I ran across this the other day:
http://www.realitysandwich.com/building_religion
Don’t pay any attention to the title, he’s talking about interference patterns and cellular biology. It stimulated me, thought it might do the same for you.
cheers,
jim
August 22, 2008 at 3:19 pm |
Events (sets of possible states of environment, according to a given framework that approximates what’s possible) are the same only for low-level I/O, because the state of low-level I/O is the single and the same physical constraint from the side of the mind and from the side of the environment, it’s where they physically interact, like a button being pressed by a finger and the finger pressing the button. Events for other elements of a model are completely different from events describing the state of environment they indicate. These wide and different events only happen to be good indicators of each other because the actual state of environment presents only those few contexts in which it’s so (see Vague questions and precise answers). I hope this is clear from earlier posts.
As far as I can see, that article on “realitysandwich” is a heap of nonsense. Intuitively vivid picture may be a good tool to develop or communicate a theory, but it’s important to deliberatively keep this imagery in check with reality, to not misapply the tool of human intuition that can be absurdly gullible. A community that practices the same kind of emotionally reinforced self-deception makes it only easier for new converts to fall prey to it. Fill a pronouncement with socially agreed-on applause lights, and sincere praise will follow.
August 22, 2008 at 5:22 pm |
Howdy Vladimir,
I’m disappointed in your reaction. “Nonsense” could easily be applied to your detailed and accurate description by someone who didn’t get it. You belong to a community that practices the same kind of, “emotionally reinforced self-deception” of which you speak… we all do.

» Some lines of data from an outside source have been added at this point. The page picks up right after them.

-- pv_equiv track=rewrite | github.com/KumarAmbuj/gfg_hashing_intermediate | 31.palindromic.py | palindromic
-- ===== SOURCE A (Python) =====
-- def palindromic(arr):
--     hash={}
--     for x in arr:
--         if x in hash:
--             hash[x]+=1
--         else:
--             hash[x]=1
--     count=0
--     for x in hash:
--         if hash[x]==1:
--             count+=1
--     return count-1
-- ===== SOURCE B (Python) =====
-- def palindromic(arr):
--     s = sorted(arr)
--     n = len(s)
--     count = 0
--     i = 0
--     while i < n:
--         j = i + 1
--         while j < n and s[j] == s[i]:
--             j += 1
--         if j == i + 1:
--             count += 1
--         i = j
--     return count - 1
-- ===== Notes on version B (the rewrite author's own statement) =====
-- stated objective: alternative
-- what changed: B sorts a copy of the list and counts singleton runs in one linear scan over the sorted list, instead of building a frequency dictionary and re-scanning its keys.
import Mathlib
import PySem

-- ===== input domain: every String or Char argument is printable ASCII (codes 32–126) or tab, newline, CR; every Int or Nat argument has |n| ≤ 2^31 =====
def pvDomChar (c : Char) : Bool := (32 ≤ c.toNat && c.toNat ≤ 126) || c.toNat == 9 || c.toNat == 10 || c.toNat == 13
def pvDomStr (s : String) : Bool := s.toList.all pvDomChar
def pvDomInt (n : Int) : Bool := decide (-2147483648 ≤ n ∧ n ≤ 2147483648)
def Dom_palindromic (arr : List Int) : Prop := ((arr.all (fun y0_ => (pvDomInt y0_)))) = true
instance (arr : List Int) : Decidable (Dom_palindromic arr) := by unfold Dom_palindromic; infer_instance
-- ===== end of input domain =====

-- B sorts a copy of the list and counts singleton runs in one linear scan, instead of
-- building a frequency dictionary and re-scanning its keys (alternative decomposition).


-- ===== PORT A =====
-- body of A's first loop: 'if x in hash: hash[x]+=1 else: hash[x]=1'
def pvStepA (d : PySem.Dict Int Int) (x : Int) : PySem.Dict Int Int :=
  if d.contains x then d.modify x 0 (· + 1) else d.insert x 1

def palindromic (arr : List Int) : Int :=
  let h := arr.foldl pvStepA PySem.Dict.empty
  let count := h.keys.foldl (fun c x => if h.getD x 0 = 1 then c + 1 else c) (0 : Int)
  count - 1

-- ===== PORT B =====
-- outer while loop of Source B: consume one run of equal elements per step
-- (j scanning the run = takeWhile/dropWhile split), add 1 when the run has length 1
def pvScan : List Int → Int
  | [] => 0
  | x :: t =>
      (if t.takeWhile (fun y => y == x) = [] then 1 else 0) +
        pvScan (t.dropWhile (fun y => y == x))
  termination_by l => l.length
  decreasing_by
    simpa using Nat.lt_succ_of_le (List.Sublist.length_le (List.dropWhile_sublist _))

def palindromic_alt (arr : List Int) : Int :=
  pvScan (PySem.List.sorted arr (fun x => x) false) - 1

-- ===== PRECONDITION & SPEC =====
def Spec_palindromic (arr : List Int) (out : Int) : Prop := out = palindromic_alt arr
instance (arr : List Int) (out : Int) : Decidable (Spec_palindromic arr out) := by unfold Spec_palindromic; infer_instance

-- ===== CLAIM (what is proved, stated in full; the proofs are below) =====
def Claim_equal_palindromic : Prop := ∀ (arr : List Int), Dom_palindromic arr → Spec_palindromic arr (palindromic arr)

-- ===== LEMMAS AND PROOFS =====

-- A's dict-building step is exactly the Counter step
theorem pv_fold_eq_counter (arr : List Int) :
    arr.foldl pvStepA PySem.Dict.empty = PySem.Dict.counter arr := by
  rw [← PySem.Dict.foldl_insert_getD_add_one_eq_counter]
  congr 1
  funext d x
  unfold pvStepA
  by_cases h : d.contains x
  · simp [h, PySem.Dict.modify]
  · have h' : d.contains x = false := by simpa using h
    rw [if_neg h]
    show d.insert x 1 = d.insert x (d.getD x 0 + 1)
    rw [PySem.Dict.getD_of_not_contains _ _ h', zero_add]

-- A computes (number of distinct values with count 1) − 1
theorem pv_A_eq (arr : List Int) :
    palindromic arr =
      ((PySem.List.dedup arr).countP (fun x => arr.count x == 1) : Int) - 1 := by
  unfold palindromic
  simp only []
  rw [pv_fold_eq_counter]
  rw [PySem.List.foldl_ite_add_one (fun x => (PySem.Dict.counter arr).getD x 0 = 1)]
  simp only [PySem.Dict.keys_counter, ← PySem.List.dedup_eq_ofList, zero_add]
  congr 2
  apply List.countP_congr
  intro x _
  simp [PySem.Dict.getD_counter]

-- in a sorted list, the head does not reappear after its run
theorem pv_not_mem_dropWhile (x : Int) (t : List Int)
    (h : (x :: t).Pairwise (· ≤ ·)) : x ∉ t.dropWhile (fun y => y == x) := by
  induction t with
  | nil => simp
  | cons y t' ih =>
    by_cases hy : (y == x) = true
    · rw [List.dropWhile_cons, if_pos hy]
      apply ih
      rcases List.pairwise_cons.mp h with ⟨h1, h2⟩
      rcases List.pairwise_cons.mp h2 with ⟨h3, h4⟩
      exact List.pairwise_cons.mpr ⟨fun z hz => h1 z (List.mem_cons_of_mem _ hz), h4⟩
    · rw [List.dropWhile_cons, if_neg hy]
      intro hmem
      rcases List.pairwise_cons.mp h with ⟨h1, h2⟩
      rcases List.pairwise_cons.mp h2 with ⟨h3, _⟩
      have hxy : x ≤ y := h1 y (List.mem_cons_self)
      rcases List.mem_cons.mp hmem with rfl | hx'
      · simp at hy
      · have := h3 x hx'
        have : x = y := le_antisymm hxy this
        simp [this] at hy

-- pvScan on a sorted list counts the distinct values of count 1
theorem pv_scan_eq (l : List Int) (hs : l.Pairwise (· ≤ ·)) :
    pvScan l = ((PySem.List.dedup l).countP (fun x => l.count x == 1) : Int) := by
  induction l using pvScan.induct with
  | case1 => simp [pvScan, PySem.List.dedup_eq_ofList, PySem.Set.ofList]
  | case2 x t ih =>
    set tk := t.takeWhile (fun y => y == x) with htk
    set dr := t.dropWhile (fun y => y == x) with hdr
    have hsplit : tk ++ dr = t := List.takeWhile_append_dropWhile
    have htkx : ∀ y ∈ tk, y = x := by
      intro y hy
      have := List.mem_takeWhile_imp hy
      simpa using this
    have hxdr : x ∉ dr := pv_not_mem_dropWhile x t hs
    have hdrs : dr.Pairwise (· ≤ ·) :=
      List.Pairwise.sublist ((List.dropWhile_sublist _).cons _) hs
    have ihv := ih hdrs
    -- counts in l = x :: tk ++ dr
    have hcount_x : (x :: t).count x = 1 + tk.length := by
      rw [← hsplit, List.count_cons_self, List.count_append,
        List.count_eq_zero.mpr hxdr]
      have : tk.count x = tk.length := by
        apply List.count_eq_length.mpr
        intro y hy; exact (htkx y hy).symm
      omega
    have hcount_ne : ∀ y, y ≠ x → (x :: t).count y = dr.count y := by
      intro y hy
      have h0 : tk.count y = 0 :=
        List.count_eq_zero.mpr (fun hmem => hy (htkx y hmem))
      rw [← hsplit, List.count_cons_of_ne hy.symm, List.count_append, h0]
      omega
    -- dedup (x :: t) is a permutation of x :: dedup dr
    have hperm : (PySem.List.dedup (x :: t)).Perm (x :: PySem.List.dedup dr) := by
      apply (List.perm_ext_iff_of_nodup (PySem.List.nodup_dedup _) ?_).mpr
      · intro a
        simp only [PySem.List.mem_dedup, List.mem_cons, ← hsplit, List.mem_append]
        constructor
        · rintro (rfl | h | h)
          · exact Or.inl rfl
          · exact Or.inl (htkx a h)
          · exact Or.inr h
        · rintro (rfl | h)
          · exact Or.inl rfl
          · exact Or.inr (Or.inr h)
      · exact List.nodup_cons.mpr
          ⟨fun h => hxdr ((PySem.List.mem_dedup _ _).mp h), PySem.List.nodup_dedup _⟩
    rw [pvScan, ← htk, ← hdr, ihv, hperm.countP_eq]
    rw [List.countP_cons]
    have hcongr :
        (PySem.List.dedup dr).countP (fun y => (x :: t).count y == 1) =
          (PySem.List.dedup dr).countP (fun y => dr.count y == 1) := by
      apply List.countP_congr
      intro y hy
      have hyx : y ≠ x := fun h => hxdr (h ▸ (PySem.List.mem_dedup _ _).mp hy)
      rw [hcount_ne y hyx]
    rw [hcongr]
    have hpx : ((x :: t).count x == 1) = decide (tk = []) := by
      rw [hcount_x]
      cases tk with
      | nil => simp
      | cons a l => simp
    rw [hpx]
    by_cases he : tk = [] <;> simp [he] <;> try omega

-- transporting the count from sorted arr back to arr
theorem pv_B_eq (arr : List Int) :
    palindromic_alt arr =
      ((PySem.List.dedup arr).countP (fun x => arr.count x == 1) : Int) - 1 := by
  unfold palindromic_alt
  have hperm : (PySem.List.sorted arr (fun x => x) false).Perm arr :=
    PySem.List.sorted_perm arr (fun x => x) false
  have hs : (PySem.List.sorted arr (fun x => x) false).Pairwise (· ≤ ·) := by
    simpa using PySem.List.sorted_pairwise arr (fun x => x)
  rw [pv_scan_eq _ hs]
  congr 2
  have hdperm : (PySem.List.dedup (PySem.List.sorted arr (fun x => x) false)).Perm
      (PySem.List.dedup arr) := by
    apply (List.perm_ext_iff_of_nodup (PySem.List.nodup_dedup _)
      (PySem.List.nodup_dedup _)).mpr
    intro a
    simp only [PySem.List.mem_dedup]
    exact hperm.mem_iff
  rw [hdperm.countP_eq]
  apply List.countP_congr
  intro y _
  rw [hperm.count_eq]

-- ===== VERDICT (by name: the statement is the Claim_ definition above) =====
theorem palindromic_spec : Claim_equal_palindromic := by
  intro arr _
  unfold Spec_palindromic
  rw [pv_A_eq, pv_B_eq]
-- pv_equiv track=rewrite | github.com/angel4004/SaleCheckUp-Signals-Radar | runtime/runner/review_gate.py | build_project_update_block_ru
-- ===== SOURCE A (Python) =====
-- from collections import Counter, defaultdict
-- from typing import Any, Dict, Iterable, List, Optional
--
-- def build_project_update_block_ru(
--     run_id: str,
--     source_run_id: str,
--     reviewed_items: List[Dict[str, Any]],
--     decision_counts: Counter,
-- ) -> str:
--     accept_ids = [str(x["candidate_id"]) for x in reviewed_items if x["status"] == "accept"]
--     hold_ids = [str(x["candidate_id"]) for x in reviewed_items if x["status"] == "hold"]
--     reject_ids = [str(x["candidate_id"]) for x in reviewed_items if x["status"] == "reject"]
--
--     lines: List[str] = []
--     lines.append(f"Run `{run_id}` завершен.")
--     lines.append("")
--     lines.append(f"Источник: `{source_run_id}/validated_signals.jsonl`.")
--     lines.append(f"Review layer обработал `{len(reviewed_items)}` уникальных candidate_id.")
--     lines.append("")
--     lines.append("Итог распределения:")
--     lines.append(f"- accept: `{decision_counts.get('accept', 0)}`")
--     lines.append(f"- hold: `{decision_counts.get('hold', 0)}`")
--     lines.append(f"- reject: `{decision_counts.get('reject', 0)}`")
--     lines.append("")
--     lines.append("Управленческий смысл:")
--     lines.append("- Review layer ужесточён без redesign всего runtime contour.")
--     lines.append("- Silent override от validator implication запрещён: divergence теперь должен быть явным.")
--     lines.append("- `hold` больше не допускается без named blocker и concrete decision-moving next step.")
--     lines.append("")
--     lines.append(f"Accepted candidate_id: {', '.join(accept_ids) if accept_ids else '—'}")
--     lines.append(f"Hold candidate_id: {', '.join(hold_ids) if hold_ids else '—'}")
--     lines.append(f"Reject candidate_id: {', '.join(reject_ids) if reject_ids else '—'}")
--     lines.append("")
--     lines.append("Следующее действие:")
--     lines.append("- Использовать `reviewed_signals.jsonl` как вход в следующий decision/research слой без размножения записей по одному candidate_id.")
--     return "\n".join(lines).strip() + "\n"
-- ===== SOURCE B (Python) =====
-- def build_project_update_block_ru(
--     run_id,
--     source_run_id,
--     reviewed_items,
--     decision_counts,
-- ):
--     # One pass over reviewed_items instead of three filtering scans.
--     accept_ids = []
--     hold_ids = []
--     reject_ids = []
--     for x in reviewed_items:
--         status = x["status"]
--         if status == "accept":
--             accept_ids.append(str(x["candidate_id"]))
--         elif status == "hold":
--             hold_ids.append(str(x["candidate_id"]))
--         elif status == "reject":
--             reject_ids.append(str(x["candidate_id"]))
--
--     def render(ids):
--         return ", ".join(ids) if ids else "—"
--
--     # One template string instead of an appended line list + join + strip.
--     return (
--         f"Run `{run_id}` завершен.\n"
--         "\n"
--         f"Источник: `{source_run_id}/validated_signals.jsonl`.\n"
--         f"Review layer обработал `{len(reviewed_items)}` уникальных candidate_id.\n"
--         "\n"
--         "Итог распределения:\n"
--         f"- accept: `{decision_counts.get('accept', 0)}`\n"
--         f"- hold: `{decision_counts.get('hold', 0)}`\n"
--         f"- reject: `{decision_counts.get('reject', 0)}`\n"
--         "\n"
--         "Управленческий смысл:\n"
--         "- Review layer ужесточён без redesign всего runtime contour.\n"
--         "- Silent override от validator implication запрещён: divergence теперь должен быть явным.\n"
--         "- `hold` больше не допускается без named blocker и concrete decision-moving next step.\n"
--         "\n"
--         f"Accepted candidate_id: {render(accept_ids)}\n"
--         f"Hold candidate_id: {render(hold_ids)}\n"
--         f"Reject candidate_id: {render(reject_ids)}\n"
--         "\n"
--         "Следующее действие:\n"
--         "- Использовать `reviewed_signals.jsonl` как вход в следующий decision/research слой без размножения записей по одному candidate_id.\n"
--     )
-- ===== Notes on version B (the rewrite author's own statement) =====
-- stated objective: alternative
-- what changed: B classifies candidate ids in a single pass over reviewed_items (one status read per item, appended to one of three buckets) instead of A's three separate filter comprehensions, and emits one fixed template string instead of appending 23 lines to a list, joining and stripping.
-- outside the precondition, e.g. on build_project_update_block_ru('r1', 'r0', [{'candidate_id': 'c'}], {}): A raises KeyError, B raises KeyError; on build_project_update_block_ru('r1', 'r0', [{'status': 'accept'}], {}): A raises KeyError, B raises KeyError
import Mathlib
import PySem

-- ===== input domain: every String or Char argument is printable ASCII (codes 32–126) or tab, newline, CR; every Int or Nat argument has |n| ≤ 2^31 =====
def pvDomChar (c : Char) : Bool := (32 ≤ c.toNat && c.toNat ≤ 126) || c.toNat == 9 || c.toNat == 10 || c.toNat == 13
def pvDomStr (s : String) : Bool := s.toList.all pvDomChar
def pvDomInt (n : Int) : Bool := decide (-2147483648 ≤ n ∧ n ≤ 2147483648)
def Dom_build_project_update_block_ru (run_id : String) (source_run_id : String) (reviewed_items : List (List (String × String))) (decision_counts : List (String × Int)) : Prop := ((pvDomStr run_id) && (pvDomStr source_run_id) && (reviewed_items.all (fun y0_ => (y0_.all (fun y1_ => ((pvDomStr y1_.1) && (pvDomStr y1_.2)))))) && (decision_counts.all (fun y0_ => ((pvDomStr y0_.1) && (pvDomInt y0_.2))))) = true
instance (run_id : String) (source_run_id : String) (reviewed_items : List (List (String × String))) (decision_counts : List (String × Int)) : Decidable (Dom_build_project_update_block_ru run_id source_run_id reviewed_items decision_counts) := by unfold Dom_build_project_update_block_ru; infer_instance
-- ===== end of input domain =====

set_option maxRecDepth 40000

-- B replaces A's three filtering passes over reviewed_items by a single classifying pass,
-- and the appended line list + join + strip by one fixed template (objective: simpler/alternative; same return value).

-- ===== PORT A =====
-- x[k]: first-match lookup; the default "" is only reachable outside Pre_ (Python raises KeyError there).
-- str(x["candidate_id"]) is the identity here because the item values are strings.
def pvGetItem (x : List (String × String)) (k : String) : String :=
  ((PySem.Dict.mk x).get? k).getD ""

I like your description of reality, but i don’t think it is the only one that can be accurate.
cheers,
jim
August 22, 2008 at 7:02 pm |
I’m not willing to discuss this point at length now (although I’m going to write on rationality sometime in the future in the context of discussion on goals), and inferential distance is too long to do so in a few words. Anyone in the least scientifically literate should recognize nonsense of that calibre as such pretty unambiguously. Fighting false positives may be more difficult, in some cases requiring a greater benefit of the doubt, in others requiring better training in rationality to see what’s what at all.
My description of reality isn’t supposed to say something new about reality itself, but rather to show how the reality may be described for the purposes of being captured by a generally intelligent system, to explore what is the domain of general intelligence, and to communicate the important aspects of this process, so that resulting understanding may be applied to engineering one. My description is far from accurate or detailed, as I’m looking for the simplest description sufficient for the job.